__Exercise goal__:
Give again the line that contains "rw [hA, hB]", plus every line after it to the end of the records, unchanged.

Collection entries
-------
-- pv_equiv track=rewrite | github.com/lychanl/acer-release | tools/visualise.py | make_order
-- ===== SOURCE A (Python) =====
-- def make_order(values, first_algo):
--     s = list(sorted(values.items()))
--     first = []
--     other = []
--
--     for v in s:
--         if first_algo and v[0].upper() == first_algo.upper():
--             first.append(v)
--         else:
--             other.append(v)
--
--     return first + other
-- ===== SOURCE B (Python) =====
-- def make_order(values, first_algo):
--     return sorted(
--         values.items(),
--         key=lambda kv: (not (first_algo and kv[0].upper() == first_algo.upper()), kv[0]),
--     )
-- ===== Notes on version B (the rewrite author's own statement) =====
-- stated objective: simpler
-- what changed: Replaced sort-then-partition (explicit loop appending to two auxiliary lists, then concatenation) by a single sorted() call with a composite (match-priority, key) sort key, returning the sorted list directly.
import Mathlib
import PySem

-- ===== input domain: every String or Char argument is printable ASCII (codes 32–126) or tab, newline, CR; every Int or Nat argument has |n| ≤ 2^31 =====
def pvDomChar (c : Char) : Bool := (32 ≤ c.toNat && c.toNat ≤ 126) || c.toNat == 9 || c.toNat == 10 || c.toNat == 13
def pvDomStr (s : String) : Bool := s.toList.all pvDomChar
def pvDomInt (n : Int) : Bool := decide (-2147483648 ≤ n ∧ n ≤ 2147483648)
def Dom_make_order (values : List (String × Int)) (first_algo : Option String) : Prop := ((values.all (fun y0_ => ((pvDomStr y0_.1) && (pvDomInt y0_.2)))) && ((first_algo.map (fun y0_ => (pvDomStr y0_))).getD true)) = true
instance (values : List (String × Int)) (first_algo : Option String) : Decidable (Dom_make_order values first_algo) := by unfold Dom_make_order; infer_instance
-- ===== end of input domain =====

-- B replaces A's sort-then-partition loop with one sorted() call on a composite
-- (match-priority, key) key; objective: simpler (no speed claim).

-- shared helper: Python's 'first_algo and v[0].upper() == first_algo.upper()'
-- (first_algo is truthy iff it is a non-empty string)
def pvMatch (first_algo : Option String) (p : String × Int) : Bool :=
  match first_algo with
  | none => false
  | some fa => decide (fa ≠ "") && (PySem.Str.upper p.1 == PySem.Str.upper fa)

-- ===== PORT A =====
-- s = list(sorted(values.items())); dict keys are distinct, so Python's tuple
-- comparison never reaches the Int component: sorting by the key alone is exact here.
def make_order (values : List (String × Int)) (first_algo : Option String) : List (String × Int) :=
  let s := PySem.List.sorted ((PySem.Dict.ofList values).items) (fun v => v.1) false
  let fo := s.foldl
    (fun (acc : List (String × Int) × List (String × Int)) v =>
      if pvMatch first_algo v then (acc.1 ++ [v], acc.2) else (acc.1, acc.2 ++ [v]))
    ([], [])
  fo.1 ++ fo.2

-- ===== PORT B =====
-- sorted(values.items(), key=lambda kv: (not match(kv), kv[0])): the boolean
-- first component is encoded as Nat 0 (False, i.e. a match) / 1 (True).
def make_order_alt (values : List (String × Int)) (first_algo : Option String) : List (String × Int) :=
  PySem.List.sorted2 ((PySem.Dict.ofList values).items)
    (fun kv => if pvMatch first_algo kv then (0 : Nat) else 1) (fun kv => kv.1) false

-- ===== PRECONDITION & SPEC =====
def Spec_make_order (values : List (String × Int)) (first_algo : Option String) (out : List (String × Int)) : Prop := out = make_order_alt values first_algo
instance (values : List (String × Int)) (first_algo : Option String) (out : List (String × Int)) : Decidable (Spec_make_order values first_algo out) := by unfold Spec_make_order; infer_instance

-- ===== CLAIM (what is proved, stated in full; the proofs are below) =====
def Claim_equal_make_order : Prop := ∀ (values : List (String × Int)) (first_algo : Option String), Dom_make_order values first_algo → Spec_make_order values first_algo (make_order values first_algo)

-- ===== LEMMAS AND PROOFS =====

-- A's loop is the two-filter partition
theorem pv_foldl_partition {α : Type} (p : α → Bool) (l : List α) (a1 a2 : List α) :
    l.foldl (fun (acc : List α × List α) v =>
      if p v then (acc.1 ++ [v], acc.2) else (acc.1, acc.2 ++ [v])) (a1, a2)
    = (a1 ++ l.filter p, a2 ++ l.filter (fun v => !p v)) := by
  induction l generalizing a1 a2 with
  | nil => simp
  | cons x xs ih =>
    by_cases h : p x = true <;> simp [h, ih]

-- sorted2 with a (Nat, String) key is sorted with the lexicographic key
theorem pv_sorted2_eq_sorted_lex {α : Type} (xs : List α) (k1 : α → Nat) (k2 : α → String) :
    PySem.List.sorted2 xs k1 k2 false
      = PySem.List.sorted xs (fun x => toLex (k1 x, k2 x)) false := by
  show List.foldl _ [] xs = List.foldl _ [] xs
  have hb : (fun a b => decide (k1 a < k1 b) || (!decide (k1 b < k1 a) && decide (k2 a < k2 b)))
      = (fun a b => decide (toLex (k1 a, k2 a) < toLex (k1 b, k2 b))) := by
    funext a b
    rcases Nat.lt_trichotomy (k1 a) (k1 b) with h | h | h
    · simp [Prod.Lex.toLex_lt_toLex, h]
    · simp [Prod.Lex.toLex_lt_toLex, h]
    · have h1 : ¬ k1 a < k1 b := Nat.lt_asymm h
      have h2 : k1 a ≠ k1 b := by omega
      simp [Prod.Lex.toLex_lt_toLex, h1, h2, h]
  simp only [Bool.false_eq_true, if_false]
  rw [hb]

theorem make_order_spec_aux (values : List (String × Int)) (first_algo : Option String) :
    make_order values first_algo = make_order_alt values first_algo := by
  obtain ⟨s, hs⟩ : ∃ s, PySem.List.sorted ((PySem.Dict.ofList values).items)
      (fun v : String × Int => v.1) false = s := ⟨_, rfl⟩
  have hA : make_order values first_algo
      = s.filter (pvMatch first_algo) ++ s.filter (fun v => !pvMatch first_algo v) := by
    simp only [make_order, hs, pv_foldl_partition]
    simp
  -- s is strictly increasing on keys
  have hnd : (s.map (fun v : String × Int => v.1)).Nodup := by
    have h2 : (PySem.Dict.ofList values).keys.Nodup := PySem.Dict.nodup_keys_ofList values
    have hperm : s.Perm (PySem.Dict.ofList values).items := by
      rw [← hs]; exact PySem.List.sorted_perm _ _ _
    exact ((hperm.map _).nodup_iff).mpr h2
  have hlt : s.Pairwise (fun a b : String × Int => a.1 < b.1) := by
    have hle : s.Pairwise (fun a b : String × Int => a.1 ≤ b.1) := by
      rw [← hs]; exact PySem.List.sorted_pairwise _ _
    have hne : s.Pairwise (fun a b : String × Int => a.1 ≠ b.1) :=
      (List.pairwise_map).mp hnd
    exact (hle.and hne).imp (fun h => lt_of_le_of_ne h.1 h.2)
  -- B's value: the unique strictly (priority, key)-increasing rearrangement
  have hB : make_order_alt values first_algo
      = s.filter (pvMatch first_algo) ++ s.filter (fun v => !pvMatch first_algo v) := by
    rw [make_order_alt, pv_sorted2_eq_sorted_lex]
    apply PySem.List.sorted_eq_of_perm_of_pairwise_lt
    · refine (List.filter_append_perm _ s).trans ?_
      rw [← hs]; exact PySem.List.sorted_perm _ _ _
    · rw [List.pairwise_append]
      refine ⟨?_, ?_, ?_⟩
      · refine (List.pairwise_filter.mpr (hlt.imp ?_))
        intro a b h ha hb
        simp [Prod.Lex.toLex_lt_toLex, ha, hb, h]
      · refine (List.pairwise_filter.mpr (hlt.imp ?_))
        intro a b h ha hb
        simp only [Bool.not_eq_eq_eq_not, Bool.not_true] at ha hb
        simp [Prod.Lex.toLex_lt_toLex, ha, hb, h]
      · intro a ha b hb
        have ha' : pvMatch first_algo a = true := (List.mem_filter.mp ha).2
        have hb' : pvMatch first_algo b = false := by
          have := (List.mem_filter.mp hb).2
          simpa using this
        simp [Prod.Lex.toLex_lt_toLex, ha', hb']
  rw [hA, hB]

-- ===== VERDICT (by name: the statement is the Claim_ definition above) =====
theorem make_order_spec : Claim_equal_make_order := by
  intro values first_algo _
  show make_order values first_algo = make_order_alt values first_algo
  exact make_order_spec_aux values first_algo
-------
__Written solution__:
  rw [hA, hB]

-- ===== VERDICT (by name: the statement is the Claim_ definition above) =====
theorem make_order_spec : Claim_equal_make_order := by
  intro values first_algo _
  show make_order values first_algo = make_order_alt values first_algo
  exact make_order_spec_aux values first_algo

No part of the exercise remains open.